An extra excitement came when we spotted Layton Williams in the cast – he is a great favourite with Child One and Two (and me) as the brilliantly impish Steven in Jack Whitehall’s sitcom Bad Education, which we love. What a talented lad he is – he has a great gift for comedy, he’s a brilliant dancer and he was displaying a tremendous six pack on stage yesterday – true multi-tasking, and he’s only 20.

We saw the matinee, which was a complete sell-out, but our ballet-mad friends who got us the tickets (and thank you so much) were a bit wistful as yesterday evening’s performance was to be the last of the run and was going to be electrifying. We found it hard to imagine it could possibly be as good as the performance we had just watched, which ended with a seven-minute-long standing ovation, but they said the pent-up emotions of the rest of the run would be let out in one epic last performance, during which injuries and fatigue would be forgotten, for a few hours of transcendent passion.

We all went off to a nearby restaurant afterwards for an early supper. I won’t tell you which one as the service, though very well meaning, was bumbling in the extreme, and poor TL’s main course looked like an ancient oven-baked shoe and tasted not dissimilar.

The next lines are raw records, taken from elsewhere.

-- pv_equiv track=rewrite | github.com/KesslerMentele/launch_school_python_exercises | Exercises/PY110_PY119_Small_Problems/Medium_2/next_featured_number_higher_than_a_given_value.py | next_featured
-- ===== SOURCE A (Python) =====
-- def next_featured(floor:int)->int | str:
--
--     def is_valid(num:int)->bool:
--         if num % 2 == 0 or num % 7 != 0:
--             return False
--         if len(str(num)) != len(set(str(num))):
--             return False
--         return True
--
--     while True:
--         if is_valid(floor + 1):
--             return floor + 1
--         else:
--             floor += 1
-- ===== SOURCE B (Python) =====
-- def next_featured(floor: int) -> int | str:
--     # Jump directly to the least n > floor with n % 14 == 7 (odd multiple of 7),
--     # then step by 14, testing only the distinct-digit condition.
--     n = floor + 1 + (7 - (floor + 1)) % 14
--     while True:
--         s = str(n)
--         if len(set(s)) == len(s):
--             return n
--         n += 14
-- ===== Notes on version B (the rewrite author's own statement) =====
-- stated objective: alternative
-- what changed: Instead of testing every successive integer for parity, divisibility and distinct digits, B computes the least qualifying residue above the floor by modular arithmetic and steps by the combined period, performing only the distinct-digit test on each candidate.
import Mathlib
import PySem

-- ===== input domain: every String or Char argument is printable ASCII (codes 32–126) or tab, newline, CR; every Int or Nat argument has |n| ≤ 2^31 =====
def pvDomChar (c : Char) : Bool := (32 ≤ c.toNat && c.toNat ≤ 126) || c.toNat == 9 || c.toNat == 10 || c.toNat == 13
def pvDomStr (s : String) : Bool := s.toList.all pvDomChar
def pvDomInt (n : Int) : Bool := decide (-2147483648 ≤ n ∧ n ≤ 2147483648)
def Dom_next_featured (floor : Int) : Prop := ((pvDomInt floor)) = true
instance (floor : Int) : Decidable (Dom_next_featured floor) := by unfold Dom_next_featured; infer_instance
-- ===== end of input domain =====

-- B jumps straight to the least qualifying residue above the floor and steps by the combined
-- period, testing only the distinct-digit condition; both loops are totalized with fuel that
-- provably suffices on the whole domain.


-- ===== PORT A =====
-- is_valid of A: parity/mod-7 test, then distinct-character test on str(num)
def pvIsValid (num : Int) : Bool :=
  if PySem.Int.mod num 2 = 0 || PySem.Int.mod num 7 ≠ 0 then false
  else if (PySem.Int.toChars num).length ≠ (PySem.Set.ofList (PySem.Int.toChars num)).length then false
  else true

-- A's 'while True' loop, totalized with fuel (returns 0 on exhaustion; the fuel provably
-- suffices for every floor in Dom_next_featured, see the proofs below)
def pvLoopA (floor : Int) : Nat → Int
  | 0 => 0
  | f + 1 => if pvIsValid (floor + 1) then floor + 1 else pvLoopA (floor + 1) f

def next_featured (floor : Int) : Int := pvLoopA floor 8589934592

-- ===== PORT B =====
-- B's loop body: only the distinct-character test on str(n)
def pvDistinct (n : Int) : Bool :=
  (PySem.Set.ofList (PySem.Int.toChars n)).length == (PySem.Int.toChars n).length

def pvLoopB (n : Int) : Nat → Int
  | 0 => 0
  | f + 1 => if pvDistinct n then n else pvLoopB (n + 14) f

def next_featured_alt (floor : Int) : Int :=
  pvLoopB (floor + 1 + PySem.Int.mod (7 - (floor + 1)) 14) 1073741824

-- ===== PRECONDITION & SPEC =====
def Spec_next_featured (floor : Int) (out : Int) : Prop := out = next_featured_alt floor
instance (floor : Int) (out : Int) : Decidable (Spec_next_featured floor out) := by unfold Spec_next_featured; infer_instance

-- ===== CLAIM (what is proved, stated in full; the proofs are below) =====
def Claim_equal_next_featured : Prop := ∀ (floor : Int), Dom_next_featured floor → Spec_next_featured floor (next_featured floor)

-- ===== LEMMAS AND PROOFS =====

-- A's validity test is: n ≡ 7 (mod 14) and distinct characters of str(n)
theorem pvIsValid_iff (n : Int) :
    pvIsValid n = true ↔ (n % 14 = 7 ∧ pvDistinct n = true) := by
  have h2 := PySem.Int.mod_eq_emod_of_pos (a := n) (b := 2) (by norm_num)
  have h7 := PySem.Int.mod_eq_emod_of_pos (a := n) (b := 7) (by norm_num)
  simp only [pvIsValid, pvDistinct, h2, h7]
  by_cases hd : (PySem.Int.toChars n).length = (PySem.Set.ofList (PySem.Int.toChars n)).length
  · simp [hd]; omega
  · simp [hd]; intro h; exact fun h' => hd h'.symm

theorem pvLoopA_spec (F : Nat) (fl m : Int) (hv : pvIsValid m = true)
    (hlt : fl < m) (hle : m ≤ fl + F)
    (hmin : ∀ k, fl < k → k < m → pvIsValid k = false) :
    pvLoopA fl F = m := by
  induction F generalizing fl with
  | zero => omega
  | succ f ih =>
    cases h : pvIsValid (fl + 1) with
    | true =>
      have : m = fl + 1 := by
        by_contra hne
        have : fl + 1 < m := by omega
        have := hmin (fl + 1) (by omega) this
        simp [h] at this
      simp [pvLoopA, h, this]
    | false =>
      have hne : m ≠ fl + 1 := fun he => by rw [he] at hv; simp [h] at hv
      simp only [pvLoopA, h, Bool.false_eq_true, if_false]
      exact ih (fl + 1) (by omega) (by push_cast at hle ⊢; omega)
        (fun k hk1 hk2 => hmin k (by omega) hk2)

theorem pvLoopB_spec (F : Nat) (s m : Int) (hv : pvDistinct m = true)
    (hle : s ≤ m) (hdvd : (14 : Int) ∣ (m - s)) (hF : m + 1 ≤ s + 14 * F)
    (hmin : ∀ k, s ≤ k → k < m → (14 : Int) ∣ (k - s) → pvDistinct k = false) :
    pvLoopB s F = m := by
  induction F generalizing s with
  | zero => omega
  | succ f ih =>
    cases h : pvDistinct s with
    | true =>
      have : m = s := by
        by_contra hne
        have hlt : s < m := by omega
        have := hmin s (le_refl s) hlt (by simp)
        simp [h] at this
      simp [pvLoopB, h, this]
    | false =>
      have hmne : m ≠ s := fun he => by rw [he] at hv; simp [h] at hv
      have hstep : s + 14 ≤ m := by omega
      simp only [pvLoopB, h, Bool.false_eq_true, if_false]
      exact ih (s + 14) hstep (by omega) (by push_cast at hF ⊢; omega)
        (fun k hk1 hk2 hk3 => hmin k (by omega) hk2 (by omega))

-- 2147503869 is featured (odd multiple of 7 with all-distinct digits) and exceeds 2^31
theorem pvBigValid : pvIsValid 2147503869 = true := by decide

theorem next_featured_spec' (floor : Int) (hd : Dom_next_featured floor) :
    next_featured floor = next_featured_alt floor := by
  have hfl : -2147483648 ≤ floor ∧ floor ≤ 2147483648 := by
    simpa [Dom_next_featured, pvDomInt] using hd
  -- existence of a featured number above floor
  have hex : ∃ k : Nat, pvIsValid (floor + 1 + (k : Int)) = true := by
    refine ⟨(2147503869 - floor - 1).toNat, ?_⟩
    have : floor + 1 + ((2147503869 - floor - 1).toNat : Int) = 2147503869 := by omega
    rw [this]; exact pvBigValid
  classical
  let k0 := Nat.find hex
  have hk0 : pvIsValid (floor + 1 + (k0 : Int)) = true := Nat.find_spec hex
  set m : Int := floor + 1 + (k0 : Int) with hm
  have hmltN : m ≤ 2147503869 := by
    have hle : k0 ≤ (2147503869 - floor - 1).toNat := by
      apply Nat.find_min' hex
      have : floor + 1 + ((2147503869 - floor - 1).toNat : Int) = 2147503869 := by omega
      rw [this]; exact pvBigValid
    omega
  have hflm : floor < m := by omega
  have hmin : ∀ k, floor < k → k < m → pvIsValid k = false := by
    intro k hk1 hk2
    have hj : ∃ j : Nat, k = floor + 1 + (j : Int) ∧ j < k0 := by
      refine ⟨(k - floor - 1).toNat, by omega, by omega⟩
    obtain ⟨j, hjk, hjlt⟩ := hj
    have := Nat.find_min hex hjlt
    rw [hjk]; simpa using this
  -- A's port returns m
  have hA : next_featured floor = m := by
    apply pvLoopA_spec _ _ _ hk0 hflm _ hmin
    push_cast; omega
  -- B's start value
  set s : Int := floor + 1 + PySem.Int.mod (7 - (floor + 1)) 14 with hs
  have hmod := PySem.Int.mod_eq_emod_of_pos (a := 7 - (floor + 1)) (b := 14) (by norm_num)
  have hs7 : s % 14 = 7 := by rw [hs, hmod]; omega
  have hm7 : m % 14 = 7 := ((pvIsValid_iff m).mp hk0).1
  have hmd : pvDistinct m = true := ((pvIsValid_iff m).mp hk0).2
  have hsle : s ≤ m := by rw [hs, hmod]; omega
  have hB : next_featured_alt floor = m := by
    unfold next_featured_alt
    rw [← hs]
    apply pvLoopB_spec _ _ _ hmd hsle (by omega) (by push_cast; rw [hs, hmod]; omega)
    intro k hk1 hk2 hk3
    have hk7 : k % 14 = 7 := by omega
    by_contra hkd
    have hkd' : pvDistinct k = true := by
      cases hkk : pvDistinct k with
      | true => rfl
      | false => exact absurd hkk hkd
    have : pvIsValid k = true := (pvIsValid_iff k).mpr ⟨hk7, hkd'⟩
    have hfk : floor < k := by rw [hs] at hk1; omega
    have := hmin k hfk hk2
    simp_all
  rw [hA, hB]

-- ===== VERDICT (by name: the statement is the Claim_ definition above) =====
theorem next_featured_spec : Claim_equal_next_featured := by
  intro floor hd
  exact next_featured_spec' floor hd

It didn’t matter, though, as we happily discussed the show and bonded with other diners over various mixed-up orders and spilled drinks. The people opposite us had tickets for the much-coveted evening show and I was rather envious, though I was still convinced that we’d seen the best version ever of Car Man.

Eventually we decided to trickle home, and we passed Sadler’s Wells again on the way back to our car. It was just before 7.30 – kick-off time for the evening show – but as we approached the atmosphere seemed strange and muted and I noticed a girl crying by the stage door. There were lots of staff outside in Sadler’s Wells T shirts and one approached us. ‘Are you coming to the show? You do know it’s been cancelled?’ We waved their concerns away. ‘We’ve already seen it,’ we smiled, hurrying to get home.

But why had the show been cancelled? What could have happened, we wondered on the drive home? There had been no murmurs, earlier, of not putting on the evening performance. Far from it.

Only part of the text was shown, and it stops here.